Would this be a bad thing?



giving the greenlight to hate speech laws would be bad because it would be bad and often selectively enforced.

MarkD:
If we were to assume that a new liberal majority on the Court would be made up of liberals who were very much like most of the liberals who have served on the Court in the last 70 years, then yes, I think the Court would become quite authoritarian. I have no reason to think that today's liberals are any less liberal than what you call "the three Williams (Douglas, Kunstler, and Brennan)." I think that today's Sotomayor, Kagan, and Brown Jackson could readily be joined by new clones of Douglas, Brennan, and Thurgood Marshall, and they would rambunctiously implement a sweeping package of reforms imposing economic egalitarianism across the country.

I can foresee that a new liberal majority would:
 - Overturn San Antonio Ind. School Dist. v. Rodriguez, 411 U.S. 1 (1973), thus requiring that per capita spending per pupil in K-12 education must be uniform across all school districts within each state
 - Permanently end the death penalty
 - Overturn Citizens United v. FEC, 558 U.S. 310 (2010), thus allowing Congress and the states to violate the quantity of political speech
 - Declare that any and all "discrimination" against "the poor" must be subjected to strict scrutiny, like William O. Douglas wanted to do during his time on the Court:
Quote

Douglas saw nothing unusual about applying the "equal protection of the law" clause to preclude discrimination in legal affairs or the enjoyment of other rights where deprivations were based on no other reason than poverty. Thus he argued in a concurring opinion that Connecticut violated equal protection by requiring all applicants for divorce to pay filing fees regardless of their financial status. To deny poor people the opportunity for a divorce simply because of their poverty was not equal protection of the law.
Douglas dissented ... when a 5 to 4 Court later upheld a requirement that all persons applying for bankruptcy pay a filing fee. For similar reasons, Douglas protested when another sharply divided Court upheld an Oregon filing-fee requirement for appellate review in a case involving a dispute with the state's Public Welfare Division. He asserted that the Court had supported "a scheme of judicial review whereby justice remains a luxury for the wealthy." (Ortwein v. Schwab, 410 U.S. 656 (1973), Douglas, dissenting.)(Entire quotation from Of Power and Right, by Howard Ball and Phillip J. Cooper, published 1992.)

On the other hand, if all modern liberals who served on the Court were clones of Hugo Black, then no, they would not be noticeably authoritarian.

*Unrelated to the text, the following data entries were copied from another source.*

-- B-side proof infrastructure: default matrices, per-row cell folds, pair/row splitting
def pvW0 (n : Int) : List (List Int) :=
  (PySem.List.pyRange 0 n 1).map (fun i => (PySem.List.pyRange 0 n 1).map (fun j => if i == j then 0 else 9999))

def pvPI0 (n : Int) : List (List Int) :=
  (PySem.List.pyRange 0 n 1).map (fun _ => List.replicate n.toNat 0)

def pvRowW (n : Int) (e : Int × List (Int × Int)) (r : List Int) : List Int :=
  e.2.foldl (fun r p => if 1 ≤ p.1 ∧ p.1 ≤ n ∧ p.1 ≠ e.1 then r.set (p.1 - 1).toNat p.2 else r) r

def pvRowPI (n : Int) (e : Int × List (Int × Int)) (r : List Int) : List Int :=
  e.2.foldl (fun r p => if 1 ≤ p.1 ∧ p.1 ≤ n ∧ p.1 ≠ e.1 then r.set (p.1 - 1).toNat e.1 else r) r

def pvBW (al : List (Int × List (Int × Int))) (n : Int) : List (List Int) :=
  al.foldl (fun L e => if 1 ≤ e.1 ∧ e.1 ≤ n then L.set (e.1 - 1).toNat (pvRowW n e (L[(e.1 - 1).toNat]!)) else L) (pvW0 n)

def pvBPI (al : List (Int × List (Int × Int))) (n : Int) : List (List Int) :=
  al.foldl (fun L e => if 1 ≤ e.1 ∧ e.1 ≤ n then L.set (e.1 - 1).toNat (pvRowPI n e (L[(e.1 - 1).toNat]!)) else L) (pvPI0 n)

theorem pvBsplit (al : List (Int × List (Int × Int))) (n : Int) :
    create_w_matrix_alt al n = (pvBW al n, pvBPI al n) := by
  unfold create_w_matrix_alt pvBW pvBPI
  have hstep : (fun (WPI : List (List Int) × List (List Int)) (e : Int × List (Int × Int)) =>
      if 1 ≤ e.1 ∧ e.1 ≤ n then
        e.2.foldl (fun WPI p =>
          if 1 ≤ p.1 ∧ p.1 ≤ n ∧ p.1 ≠ e.1 then
            (WPI.1.set (e.1 - 1).toNat ((WPI.1[(e.1 - 1).toNat]!).set (p.1 - 1).toNat p.2),
             WPI.2.set (e.1 - 1).toNat ((WPI.2[(e.1 - 1).toNat]!).set (p.1 - 1).toNat e.1))
          else WPI) WPI
      else WPI)
      = fun WPI e =>
        ((fun (L : List (List Int)) (e : Int × List (Int × Int)) =>
            if 1 ≤ e.1 ∧ e.1 ≤ n then L.set (e.1 - 1).toNat (pvRowW n e (L[(e.1 - 1).toNat]!)) else L) WPI.1 e,
         (fun (L : List (List Int)) (e : Int × List (Int × Int)) =>
            if 1 ≤ e.1 ∧ e.1 ≤ n then L.set (e.1 - 1).toNat (pvRowPI n e (L[(e.1 - 1).toNat]!)) else L) WPI.2 e) := by
    funext WPI e
    obtain ⟨W, P⟩ := WPI
    dsimp only
    by_cases hg : 1 ≤ e.1 ∧ e.1 ≤ n
    · simp only [if_pos hg]
      have hin : (fun (WPI : List (List Int) × List (List Int)) (p : Int × Int) =>
          if 1 ≤ p.1 ∧ p.1 ≤ n ∧ p.1 ≠ e.1 then
            (WPI.1.set (e.1 - 1).toNat ((WPI.1[(e.1 - 1).toNat]!).set (p.1 - 1).toNat p.2),
             WPI.2.set (e.1 - 1).toNat ((WPI.2[(e.1 - 1).toNat]!).set (p.1 - 1).toNat e.1))
          else WPI)
          = fun WPI p =>
            ((fun (L : List (List Int)) (p : Int × Int) =>
               if 1 ≤ p.1 ∧ p.1 ≤ n ∧ p.1 ≠ e.1 then L.set (e.1 - 1).toNat ((L[(e.1 - 1).toNat]!).set (p.1 - 1).toNat p.2) else L) WPI.1 p,
             (fun (L : List (List Int)) (p : Int × Int) =>
               if 1 ≤ p.1 ∧ p.1 ≤ n ∧ p.1 ≠ e.1 then L.set (e.1 - 1).toNat ((L[(e.1 - 1).toNat]!).set (p.1 - 1).toNat e.1) else L) WPI.2 p) := by
        funext WPI p
        dsimp only
        split_ifs <;> simp
      rw [hin, pvFoldPair e.2
        (fun (L : List (List Int)) (p : Int × Int) =>
          if 1 ≤ p.1 ∧ p.1 ≤ n ∧ p.1 ≠ e.1 then L.set (e.1 - 1).toNat ((L[(e.1 - 1).toNat]!).set (p.1 - 1).toNat p.2) else L)
        (fun (L : List (List Int)) (p : Int × Int) =>
          if 1 ≤ p.1 ∧ p.1 ≤ n ∧ p.1 ≠ e.1 then L.set (e.1 - 1).toNat ((L[(e.1 - 1).toNat]!).set (p.1 - 1).toNat e.1) else L)
        W P,
        pvFoldRow e.2 ((e.1 - 1).toNat) (fun p => 1 ≤ p.1 ∧ p.1 ≤ n ∧ p.1 ≠ e.1)
          (fun p => (p.1 - 1).toNat) (fun p => p.2) W,
        pvFoldRow e.2 ((e.1 - 1).toNat) (fun p => 1 ≤ p.1 ∧ p.1 ≤ n ∧ p.1 ≠ e.1)
          (fun p => (p.1 - 1).toNat) (fun _ => e.1) P]
      rfl
    · simp only [if_neg hg]
  rw [hstep, pvFoldPair al
    (fun (L : List (List Int)) (e : Int × List (Int × Int)) =>
      if 1 ≤ e.1 ∧ e.1 ≤ n then L.set (e.1 - 1).toNat (pvRowW n e (L[(e.1 - 1).toNat]!)) else L)
    (fun (L : List (List Int)) (e : Int × List (Int × Int)) =>
      if 1 ≤ e.1 ∧ e.1 ≤ n then L.set (e.1 - 1).toNat (pvRowPI n e (L[(e.1 - 1).toNat]!)) else L)]
  rfl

Quote from: Mr. Smith on January 20, 2023, 09:52:04 PM

Would this be a bad thing?


That depends on your judicial philosophy. If you're result-oriented and merely want the courts to implement liberal policies all the time, in every case they hear, regardless of whether or not the results were plausibly based on what lawmakers wanted their laws to mean, then it's fine. But you would not be interested in the concept of objectivity in matters of legal reasoning if that were what you wanted. Other than Hugo Black and Felix Frankfurter, most Supreme Court Justices of the last 70 years have not been interested in objectivity. Regardless of whether they're conservative, liberal, or moderate, most Justices have been - consciously or unconsciously - giving in to the temptation to utilize their own values to decide what to do with most cases on the Court's docket. If you lean to the left, you will think this is FINE for all of the Justices to do (so long as they're not conservative - like Scalia and Thomas).